INSTRUCTIONS TO FOLLOW
Nothing but the lines from the one containing "-- early before" through the one containing "-- ===== CLAIM", both included, should be given again, each exactly as written below.

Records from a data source
-- pv_equiv track=rewrite | github.com/angyettii/jellySplashTP | shuffle.py | solExists
-- ===== SOURCE A (Python) =====
-- def solExists(board):
--     for row in range(len(board)):
--             for col in range(len(board[0])):
--                 sol = []
--                 if solExistsHelper(board, row, col, sol) == True and board[row][col] != None:
--                      return True
--                 else:
--                      continue
--     return False
--
-- def solExistsHelper(board, row, col, sol):
--
--     if len(sol) >= 3:
--         return True
--
--     else:
--         for nextRow in range(row-1, row+2):
--             for nextCol in range(col-1, col+2):
--                  if isValid(board, row, col, nextRow, nextCol, sol):
--                     sol.append((nextRow, nextCol))
--                     solution = solExistsHelper(board, nextRow, nextCol, sol)
--                     if solution != False:
--                         return True
--                     sol.pop()
--         return False
--
-- def isValid(board, row, col, nextRow, nextCol, sol):
--     #in dimensions of the board and the same thing as the previous thing
--     #not in sol already
--
--     if (((nextRow, nextCol) != (row, col)) and
--         (nextRow>=0) and (nextRow < len(board)) and
--         (nextCol>=0) and (nextCol < len(board[0])) and
--         (board[nextRow][nextCol]==board[row][col])and
--         ((nextRow, nextCol) not in sol)):
--         return True
-- ===== SOURCE B (Python) =====
-- def solExists(board):
--     # Single local scan: a length-4 equal-valued walk (A's search, which may
--     # revisit its start cell) exists iff some non-None cell has at least two
--     # distinct equal-valued 8-neighbors (walk b,a,b,c).
--     if not board:
--         return False
--     height = len(board)
--     width = len(board[0])
--     for r in range(height):
--         for c in range(width):
--             v = board[r][c]
--             if v is None:
--                 continue
--             count = 0
--             for dr in (-1, 0, 1):
--                 for dc in (-1, 0, 1):
--                     if (dr, dc) != (0, 0):
--                         nr, nc = r + dr, c + dc
--                         if 0 <= nr < height and 0 <= nc < width and board[nr][nc] == v:
--                             count += 1
--             if count >= 2:
--                 return True
--     return False
-- ===== Notes on version B (the rewrite author's own statement) =====
-- stated objective: simpler
-- what changed: Replaces the recursive backtracking search for a length-4 equal-valued walk (which may revisit its start cell) by a single local scan: return True iff some non-None cell has two distinct equal-valued in-bounds 8-neighbors.
-- outside the precondition, e.g. on solExists([[1, 1], [1]]): A returns True, B raises IndexError
import Mathlib
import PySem

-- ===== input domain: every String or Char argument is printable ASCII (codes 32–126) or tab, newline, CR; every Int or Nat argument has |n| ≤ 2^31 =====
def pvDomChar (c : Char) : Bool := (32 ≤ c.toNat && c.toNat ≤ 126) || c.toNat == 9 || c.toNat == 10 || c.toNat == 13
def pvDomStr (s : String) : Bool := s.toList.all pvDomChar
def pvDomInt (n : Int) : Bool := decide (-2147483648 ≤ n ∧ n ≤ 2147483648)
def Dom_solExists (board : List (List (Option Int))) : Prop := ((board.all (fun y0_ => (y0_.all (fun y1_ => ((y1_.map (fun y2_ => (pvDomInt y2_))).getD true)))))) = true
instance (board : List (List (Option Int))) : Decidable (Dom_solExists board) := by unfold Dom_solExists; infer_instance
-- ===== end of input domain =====

-- B replaces A's recursive backtracking walk search by a single local scan
-- (a cell with two distinct equal 8-neighbors), objective: simpler.

-- shared indexing helper: board[r][c], defaulting to none (both ports only
-- index after the same bounds checks their Pythons perform; inside Pre_ every
-- performed access is in range, so the default is never the returned cell)
def pvCell (board : List (List (Option Int))) (r c : Int) : Option Int :=
  PySem.List.pyGetD (PySem.List.pyGetD board r []) c none

-- ===== PORT A =====
def pvIsValid (board : List (List (Option Int))) (row col nextRow nextCol : Int)
    (sol : List (Int × Int)) : Bool :=
  ((nextRow, nextCol) != (row, col)) &&
  decide (0 ≤ nextRow) && decide (nextRow < (board.length : Int)) &&
  decide (0 ≤ nextCol) && decide (nextCol < ((PySem.List.pyGetD board 0 []).length : Int)) &&
  (pvCell board nextRow nextCol == pvCell board row col) &&
  !(sol.contains (nextRow, nextCol))

-- fuel only makes the recursion structural: sol grows by one per call and the
-- len(sol) >= 3 test stops it, so fuel 4 (as called below) is never exhausted
def pvHelper (board : List (List (Option Int))) (fuel : Nat) (row col : Int)
    (sol : List (Int × Int)) : Bool :=
  match fuel with
  | 0 => false
  | f + 1 =>
    if 3 ≤ sol.length then true
    else
      (PySem.List.pyRange (row - 1) (row + 2) 1).any fun nextRow =>
        (PySem.List.pyRange (col - 1) (col + 2) 1).any fun nextCol =>
          pvIsValid board row col nextRow nextCol sol &&
          pvHelper board f nextRow nextCol (sol ++ [(nextRow, nextCol)])

def solExists (board : List (List (Option Int))) : Bool :=
  (PySem.List.pyRange 0 (board.length : Int) 1).any fun row =>
    (PySem.List.pyRange 0 ((PySem.List.pyGetD board 0 []).length : Int) 1).any fun col =>
      pvHelper board 4 row col [] && (pvCell board row col != none)

-- ===== PORT B =====
def pvOffsets : List (Int × Int) :=
  [(-1, -1), (-1, 0), (-1, 1), (0, -1), (0, 0), (0, 1), (1, -1), (1, 0), (1, 1)]

-- the condition of Source B's inner counting loop, as a named predicate
def pvNbrOK (board : List (List (Option Int))) (r c : Int) (v : Option Int)
    (d : Int × Int) : Bool :=
  (d != ((0 : Int), (0 : Int))) &&
  decide (0 ≤ r + d.1) && decide (r + d.1 < (board.length : Int)) &&
  decide (0 ≤ c + d.2) && decide (c + d.2 < ((PySem.List.pyGetD board 0 []).length : Int)) &&
  (pvCell board (r + d.1) (c + d.2) == v)

def solExists_alt (board : List (List (Option Int))) : Bool :=
  if board.isEmpty then false
  else
    (PySem.List.pyRange 0 (board.length : Int) 1).any fun r =>
      (PySem.List.pyRange 0 ((PySem.List.pyGetD board 0 []).length : Int) 1).any fun c =>
        let v := pvCell board r c
        if v = none then false
        else decide (2 ≤ pvOffsets.countP (pvNbrOK board r c v))

-- ===== PRECONDITION & SPEC =====
-- Pre_ excludes ragged boards with a row shorter than row 0: there both
-- Pythons index a missing cell and raise IndexError (A sometimes returns
-- early before touching one; B then still raises).
def Pre_solExists (board : List (List (Option Int))) : Prop :=
  ∀ row ∈ board, (PySem.List.pyGetD board 0 []).length ≤ row.length
instance (board : List (List (Option Int))) : Decidable (Pre_solExists board) := by
  unfold Pre_solExists; infer_instance

def pvWitness_solExists : List (List (Option Int)) :=
  [[some 1, some 1], [some 1, some 2]]

def Spec_solExists (board : List (List (Option Int))) (out : Bool) : Prop := out = solExists_alt board
instance (board : List (List (Option Int))) (out : Bool) : Decidable (Spec_solExists board out) := by
  unfold Spec_solExists; infer_instance

-- ===== CLAIM (what is proved, stated in full; the proofs are below) =====
def Claim_equal_solExists : Prop := ∀ (board : List (List (Option Int))), Dom_solExists board → Pre_solExists board → Spec_solExists board (solExists board)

SOLUTION FOR THIS PROBLEM
-- early before touching one; B then still raises).
def Pre_solExists (board : List (List (Option Int))) : Prop :=
  ∀ row ∈ board, (PySem.List.pyGetD board 0 []).length ≤ row.length
instance (board : List (List (Option Int))) : Decidable (Pre_solExists board) := by
  unfold Pre_solExists; infer_instance

def pvWitness_solExists : List (List (Option Int)) :=
  [[some 1, some 1], [some 1, some 2]]

def Spec_solExists (board : List (List (Option Int))) (out : Bool) : Prop := out = solExists_alt board
instance (board : List (List (Option Int))) (out : Bool) : Decidable (Spec_solExists board out) := by
  unfold Spec_solExists; infer_instance

-- ===== CLAIM (what is proved, stated in full; the proofs are below) =====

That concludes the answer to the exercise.